• [Recorded data]
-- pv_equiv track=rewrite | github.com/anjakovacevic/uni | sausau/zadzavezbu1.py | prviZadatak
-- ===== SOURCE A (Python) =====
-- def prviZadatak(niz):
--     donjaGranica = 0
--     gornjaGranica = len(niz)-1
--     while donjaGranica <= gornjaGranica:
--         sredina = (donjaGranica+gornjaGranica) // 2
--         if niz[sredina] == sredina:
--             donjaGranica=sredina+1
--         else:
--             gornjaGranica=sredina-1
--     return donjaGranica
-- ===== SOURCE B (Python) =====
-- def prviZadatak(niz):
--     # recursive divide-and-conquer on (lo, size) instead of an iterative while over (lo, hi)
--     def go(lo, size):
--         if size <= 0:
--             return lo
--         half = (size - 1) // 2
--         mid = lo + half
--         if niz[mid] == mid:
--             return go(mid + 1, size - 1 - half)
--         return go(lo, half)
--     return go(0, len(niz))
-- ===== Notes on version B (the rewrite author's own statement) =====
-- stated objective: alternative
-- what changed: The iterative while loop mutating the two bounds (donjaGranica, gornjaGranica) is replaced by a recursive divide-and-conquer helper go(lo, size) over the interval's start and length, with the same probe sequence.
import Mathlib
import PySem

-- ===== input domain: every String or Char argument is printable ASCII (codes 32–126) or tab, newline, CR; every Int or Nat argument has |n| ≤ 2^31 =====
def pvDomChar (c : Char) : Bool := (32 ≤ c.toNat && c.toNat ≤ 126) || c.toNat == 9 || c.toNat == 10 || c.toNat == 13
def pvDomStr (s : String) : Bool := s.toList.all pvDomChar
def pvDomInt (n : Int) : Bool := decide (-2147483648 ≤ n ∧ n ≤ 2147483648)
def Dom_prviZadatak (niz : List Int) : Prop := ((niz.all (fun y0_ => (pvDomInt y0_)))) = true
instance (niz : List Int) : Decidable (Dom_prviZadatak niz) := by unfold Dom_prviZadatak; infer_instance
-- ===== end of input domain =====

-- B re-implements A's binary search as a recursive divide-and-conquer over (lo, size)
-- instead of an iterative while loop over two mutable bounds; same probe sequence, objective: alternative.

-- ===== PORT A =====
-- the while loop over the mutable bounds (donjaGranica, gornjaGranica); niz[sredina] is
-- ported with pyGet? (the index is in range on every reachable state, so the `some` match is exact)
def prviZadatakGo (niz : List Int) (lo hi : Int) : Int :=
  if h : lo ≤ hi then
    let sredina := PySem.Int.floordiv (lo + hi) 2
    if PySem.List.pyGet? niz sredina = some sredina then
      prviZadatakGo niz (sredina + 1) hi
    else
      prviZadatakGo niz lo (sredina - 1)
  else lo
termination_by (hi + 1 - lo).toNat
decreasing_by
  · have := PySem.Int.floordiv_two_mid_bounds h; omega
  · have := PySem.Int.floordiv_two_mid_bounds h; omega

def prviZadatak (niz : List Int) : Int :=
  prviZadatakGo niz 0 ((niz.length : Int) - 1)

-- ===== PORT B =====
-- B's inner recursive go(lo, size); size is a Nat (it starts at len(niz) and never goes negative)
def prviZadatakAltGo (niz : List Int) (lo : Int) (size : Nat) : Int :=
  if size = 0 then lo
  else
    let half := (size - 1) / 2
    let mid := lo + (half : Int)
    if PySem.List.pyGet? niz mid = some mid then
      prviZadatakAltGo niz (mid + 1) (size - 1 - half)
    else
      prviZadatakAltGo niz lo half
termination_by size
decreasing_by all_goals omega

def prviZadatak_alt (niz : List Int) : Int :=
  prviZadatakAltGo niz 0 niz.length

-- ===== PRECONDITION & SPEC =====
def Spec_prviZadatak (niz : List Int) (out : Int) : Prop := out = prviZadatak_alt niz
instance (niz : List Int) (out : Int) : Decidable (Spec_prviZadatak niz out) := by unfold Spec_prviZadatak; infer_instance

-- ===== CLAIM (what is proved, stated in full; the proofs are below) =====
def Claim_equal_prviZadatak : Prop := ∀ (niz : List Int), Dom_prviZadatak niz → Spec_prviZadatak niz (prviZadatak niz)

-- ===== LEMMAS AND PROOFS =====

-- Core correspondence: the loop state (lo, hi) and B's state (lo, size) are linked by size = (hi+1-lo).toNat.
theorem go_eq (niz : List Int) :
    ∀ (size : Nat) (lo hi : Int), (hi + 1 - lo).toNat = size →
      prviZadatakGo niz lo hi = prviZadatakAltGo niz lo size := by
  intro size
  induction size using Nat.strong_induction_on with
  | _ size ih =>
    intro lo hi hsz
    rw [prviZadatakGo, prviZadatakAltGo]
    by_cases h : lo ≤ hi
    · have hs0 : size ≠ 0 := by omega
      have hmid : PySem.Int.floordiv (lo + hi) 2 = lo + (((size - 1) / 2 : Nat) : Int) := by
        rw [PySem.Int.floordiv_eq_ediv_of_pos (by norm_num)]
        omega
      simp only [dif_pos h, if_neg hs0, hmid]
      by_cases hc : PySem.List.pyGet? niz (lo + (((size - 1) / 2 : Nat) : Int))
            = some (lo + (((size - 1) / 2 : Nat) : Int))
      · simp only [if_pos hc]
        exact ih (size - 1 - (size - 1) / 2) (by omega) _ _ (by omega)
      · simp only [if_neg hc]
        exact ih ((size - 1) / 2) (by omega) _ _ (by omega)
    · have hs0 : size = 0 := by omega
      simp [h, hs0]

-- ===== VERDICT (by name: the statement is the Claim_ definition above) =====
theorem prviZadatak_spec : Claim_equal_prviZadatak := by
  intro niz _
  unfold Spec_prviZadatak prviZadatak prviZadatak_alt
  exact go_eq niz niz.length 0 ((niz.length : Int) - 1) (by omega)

==

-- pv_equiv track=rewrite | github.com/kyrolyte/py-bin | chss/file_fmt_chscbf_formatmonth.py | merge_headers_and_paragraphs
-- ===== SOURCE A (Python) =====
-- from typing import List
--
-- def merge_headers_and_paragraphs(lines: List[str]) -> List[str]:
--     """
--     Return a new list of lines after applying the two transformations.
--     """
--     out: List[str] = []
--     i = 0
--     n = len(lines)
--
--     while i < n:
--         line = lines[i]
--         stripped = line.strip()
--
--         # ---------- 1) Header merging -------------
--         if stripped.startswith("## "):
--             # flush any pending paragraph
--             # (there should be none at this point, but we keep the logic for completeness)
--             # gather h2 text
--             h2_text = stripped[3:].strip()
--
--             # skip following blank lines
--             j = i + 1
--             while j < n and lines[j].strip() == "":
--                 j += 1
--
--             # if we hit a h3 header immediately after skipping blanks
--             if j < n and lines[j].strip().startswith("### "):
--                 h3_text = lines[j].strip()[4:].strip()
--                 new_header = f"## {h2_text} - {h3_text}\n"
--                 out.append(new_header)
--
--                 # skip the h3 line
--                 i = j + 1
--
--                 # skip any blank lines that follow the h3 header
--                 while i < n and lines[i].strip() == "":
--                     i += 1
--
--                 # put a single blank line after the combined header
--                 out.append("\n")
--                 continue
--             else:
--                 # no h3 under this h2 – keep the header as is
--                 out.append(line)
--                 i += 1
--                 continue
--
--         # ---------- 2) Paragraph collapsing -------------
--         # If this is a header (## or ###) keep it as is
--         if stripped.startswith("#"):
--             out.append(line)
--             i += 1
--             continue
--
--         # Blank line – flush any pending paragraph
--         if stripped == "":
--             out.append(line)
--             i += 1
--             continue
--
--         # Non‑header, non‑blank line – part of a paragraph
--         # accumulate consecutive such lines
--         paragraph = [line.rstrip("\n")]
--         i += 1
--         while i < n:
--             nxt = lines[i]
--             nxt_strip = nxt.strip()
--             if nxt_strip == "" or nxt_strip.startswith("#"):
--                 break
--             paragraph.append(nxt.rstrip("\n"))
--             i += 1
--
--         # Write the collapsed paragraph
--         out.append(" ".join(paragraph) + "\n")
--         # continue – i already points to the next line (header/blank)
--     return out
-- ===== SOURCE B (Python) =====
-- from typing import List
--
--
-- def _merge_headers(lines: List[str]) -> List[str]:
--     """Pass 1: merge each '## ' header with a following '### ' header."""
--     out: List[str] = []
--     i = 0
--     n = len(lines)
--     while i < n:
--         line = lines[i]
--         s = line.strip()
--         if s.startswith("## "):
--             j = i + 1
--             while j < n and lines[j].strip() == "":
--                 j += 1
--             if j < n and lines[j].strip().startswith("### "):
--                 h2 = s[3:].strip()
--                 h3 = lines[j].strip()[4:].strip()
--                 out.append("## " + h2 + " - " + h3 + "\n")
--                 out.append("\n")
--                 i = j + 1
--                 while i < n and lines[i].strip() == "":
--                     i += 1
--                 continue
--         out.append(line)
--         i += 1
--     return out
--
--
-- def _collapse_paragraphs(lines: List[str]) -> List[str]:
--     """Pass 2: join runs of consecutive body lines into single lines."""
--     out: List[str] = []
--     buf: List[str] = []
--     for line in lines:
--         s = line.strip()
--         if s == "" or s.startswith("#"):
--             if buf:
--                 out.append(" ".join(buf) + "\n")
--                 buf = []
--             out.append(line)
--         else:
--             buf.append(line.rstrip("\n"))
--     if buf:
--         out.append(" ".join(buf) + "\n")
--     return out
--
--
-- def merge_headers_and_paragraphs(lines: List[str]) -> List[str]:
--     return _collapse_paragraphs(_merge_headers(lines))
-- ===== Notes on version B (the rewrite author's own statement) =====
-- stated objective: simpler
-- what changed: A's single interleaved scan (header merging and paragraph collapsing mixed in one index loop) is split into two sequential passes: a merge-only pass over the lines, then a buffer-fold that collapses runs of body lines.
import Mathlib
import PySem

==

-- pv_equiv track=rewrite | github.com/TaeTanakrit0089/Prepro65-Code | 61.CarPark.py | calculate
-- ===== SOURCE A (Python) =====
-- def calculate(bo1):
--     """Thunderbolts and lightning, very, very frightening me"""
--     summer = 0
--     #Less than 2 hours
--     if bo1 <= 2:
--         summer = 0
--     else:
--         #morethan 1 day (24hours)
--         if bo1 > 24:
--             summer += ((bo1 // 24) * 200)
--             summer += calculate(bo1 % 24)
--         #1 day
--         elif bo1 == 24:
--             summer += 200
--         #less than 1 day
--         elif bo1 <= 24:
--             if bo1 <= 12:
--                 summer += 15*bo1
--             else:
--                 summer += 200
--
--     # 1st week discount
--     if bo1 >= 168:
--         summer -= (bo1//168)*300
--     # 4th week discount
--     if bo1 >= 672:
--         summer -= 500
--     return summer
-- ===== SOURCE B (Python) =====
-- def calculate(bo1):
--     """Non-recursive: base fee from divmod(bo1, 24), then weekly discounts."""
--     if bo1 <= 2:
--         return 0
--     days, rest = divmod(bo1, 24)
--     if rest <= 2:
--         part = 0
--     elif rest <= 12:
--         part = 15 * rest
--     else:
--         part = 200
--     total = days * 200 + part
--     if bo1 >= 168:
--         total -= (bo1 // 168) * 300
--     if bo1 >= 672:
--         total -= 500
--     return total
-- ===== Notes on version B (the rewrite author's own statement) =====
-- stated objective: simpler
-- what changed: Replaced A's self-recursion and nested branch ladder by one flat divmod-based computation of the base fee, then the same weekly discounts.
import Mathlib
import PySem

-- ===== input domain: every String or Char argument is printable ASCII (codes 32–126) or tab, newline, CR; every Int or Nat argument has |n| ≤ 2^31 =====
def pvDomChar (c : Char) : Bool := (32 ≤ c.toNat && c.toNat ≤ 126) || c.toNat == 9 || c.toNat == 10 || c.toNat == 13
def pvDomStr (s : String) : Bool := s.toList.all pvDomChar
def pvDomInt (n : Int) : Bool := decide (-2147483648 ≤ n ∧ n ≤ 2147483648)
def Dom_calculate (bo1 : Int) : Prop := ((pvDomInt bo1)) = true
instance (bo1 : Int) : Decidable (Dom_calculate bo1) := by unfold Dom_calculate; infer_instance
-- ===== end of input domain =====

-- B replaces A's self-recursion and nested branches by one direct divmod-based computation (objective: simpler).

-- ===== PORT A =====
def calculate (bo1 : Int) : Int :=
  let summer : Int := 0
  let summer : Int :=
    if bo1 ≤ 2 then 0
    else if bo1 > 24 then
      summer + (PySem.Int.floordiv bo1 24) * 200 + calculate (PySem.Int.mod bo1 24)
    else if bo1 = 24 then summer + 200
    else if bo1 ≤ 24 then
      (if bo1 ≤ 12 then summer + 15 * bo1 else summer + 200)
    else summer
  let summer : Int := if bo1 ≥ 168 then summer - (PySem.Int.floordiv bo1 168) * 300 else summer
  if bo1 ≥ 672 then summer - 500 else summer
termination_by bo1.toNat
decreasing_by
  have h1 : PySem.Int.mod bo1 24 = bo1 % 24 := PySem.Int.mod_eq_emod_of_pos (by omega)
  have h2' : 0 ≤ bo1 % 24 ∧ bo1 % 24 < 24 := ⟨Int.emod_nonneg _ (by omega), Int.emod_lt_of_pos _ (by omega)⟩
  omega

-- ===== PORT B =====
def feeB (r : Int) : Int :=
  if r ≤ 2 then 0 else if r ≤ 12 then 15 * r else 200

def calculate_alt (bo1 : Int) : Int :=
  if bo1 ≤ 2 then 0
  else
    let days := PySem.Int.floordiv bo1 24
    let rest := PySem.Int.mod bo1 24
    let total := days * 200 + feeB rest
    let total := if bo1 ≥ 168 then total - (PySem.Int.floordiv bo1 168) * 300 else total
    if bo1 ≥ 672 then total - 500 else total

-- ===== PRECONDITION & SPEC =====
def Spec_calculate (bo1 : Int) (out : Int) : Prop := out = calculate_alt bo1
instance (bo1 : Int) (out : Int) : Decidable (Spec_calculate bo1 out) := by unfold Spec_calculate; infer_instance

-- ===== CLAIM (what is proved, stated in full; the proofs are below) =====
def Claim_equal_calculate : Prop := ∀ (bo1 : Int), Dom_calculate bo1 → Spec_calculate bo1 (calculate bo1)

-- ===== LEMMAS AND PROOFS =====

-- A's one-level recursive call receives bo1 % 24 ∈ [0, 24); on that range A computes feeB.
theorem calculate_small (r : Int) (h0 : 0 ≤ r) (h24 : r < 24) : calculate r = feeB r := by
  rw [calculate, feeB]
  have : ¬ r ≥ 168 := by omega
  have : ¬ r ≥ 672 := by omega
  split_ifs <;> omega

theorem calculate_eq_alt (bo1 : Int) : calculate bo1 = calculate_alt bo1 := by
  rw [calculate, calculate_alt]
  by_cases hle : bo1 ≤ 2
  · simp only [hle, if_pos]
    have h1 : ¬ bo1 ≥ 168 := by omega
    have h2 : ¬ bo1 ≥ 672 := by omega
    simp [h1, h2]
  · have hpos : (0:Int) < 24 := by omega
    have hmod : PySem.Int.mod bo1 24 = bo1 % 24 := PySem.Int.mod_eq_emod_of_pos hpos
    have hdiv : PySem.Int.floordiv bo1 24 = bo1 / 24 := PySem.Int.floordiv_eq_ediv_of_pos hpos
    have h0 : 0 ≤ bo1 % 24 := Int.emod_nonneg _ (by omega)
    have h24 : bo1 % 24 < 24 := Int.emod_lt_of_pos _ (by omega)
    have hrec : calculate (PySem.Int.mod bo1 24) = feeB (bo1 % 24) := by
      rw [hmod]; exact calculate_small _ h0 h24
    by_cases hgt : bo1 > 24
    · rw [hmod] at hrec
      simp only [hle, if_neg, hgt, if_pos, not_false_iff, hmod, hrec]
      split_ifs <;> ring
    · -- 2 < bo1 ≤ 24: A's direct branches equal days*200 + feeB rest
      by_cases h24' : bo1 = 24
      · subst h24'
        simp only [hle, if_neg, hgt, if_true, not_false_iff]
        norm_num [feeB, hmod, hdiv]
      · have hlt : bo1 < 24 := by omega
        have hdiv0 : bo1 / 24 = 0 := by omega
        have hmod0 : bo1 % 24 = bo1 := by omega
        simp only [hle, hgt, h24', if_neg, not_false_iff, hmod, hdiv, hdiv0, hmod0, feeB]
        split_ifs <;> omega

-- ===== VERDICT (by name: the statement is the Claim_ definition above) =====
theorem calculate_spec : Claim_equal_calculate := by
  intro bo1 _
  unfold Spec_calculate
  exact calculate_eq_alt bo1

• [Prompt] Beginning with the line that has "let summer : Int := if" and ending with the line that has "let rest := PySem.Int.mod bo1 24", set down the lines above exactly and include no others.

• [Final answer]
  let summer : Int := if bo1 ≥ 168 then summer - (PySem.Int.floordiv bo1 168) * 300 else summer
  if bo1 ≥ 672 then summer - 500 else summer
termination_by bo1.toNat
decreasing_by
  have h1 : PySem.Int.mod bo1 24 = bo1 % 24 := PySem.Int.mod_eq_emod_of_pos (by omega)
  have h2' : 0 ≤ bo1 % 24 ∧ bo1 % 24 < 24 := ⟨Int.emod_nonneg _ (by omega), Int.emod_lt_of_pos _ (by omega)⟩
  omega

-- ===== PORT B =====
def feeB (r : Int) : Int :=
  if r ≤ 2 then 0 else if r ≤ 12 then 15 * r else 200

def calculate_alt (bo1 : Int) : Int :=
  if bo1 ≤ 2 then 0
  else
    let days := PySem.Int.floordiv bo1 24
    let rest := PySem.Int.mod bo1 24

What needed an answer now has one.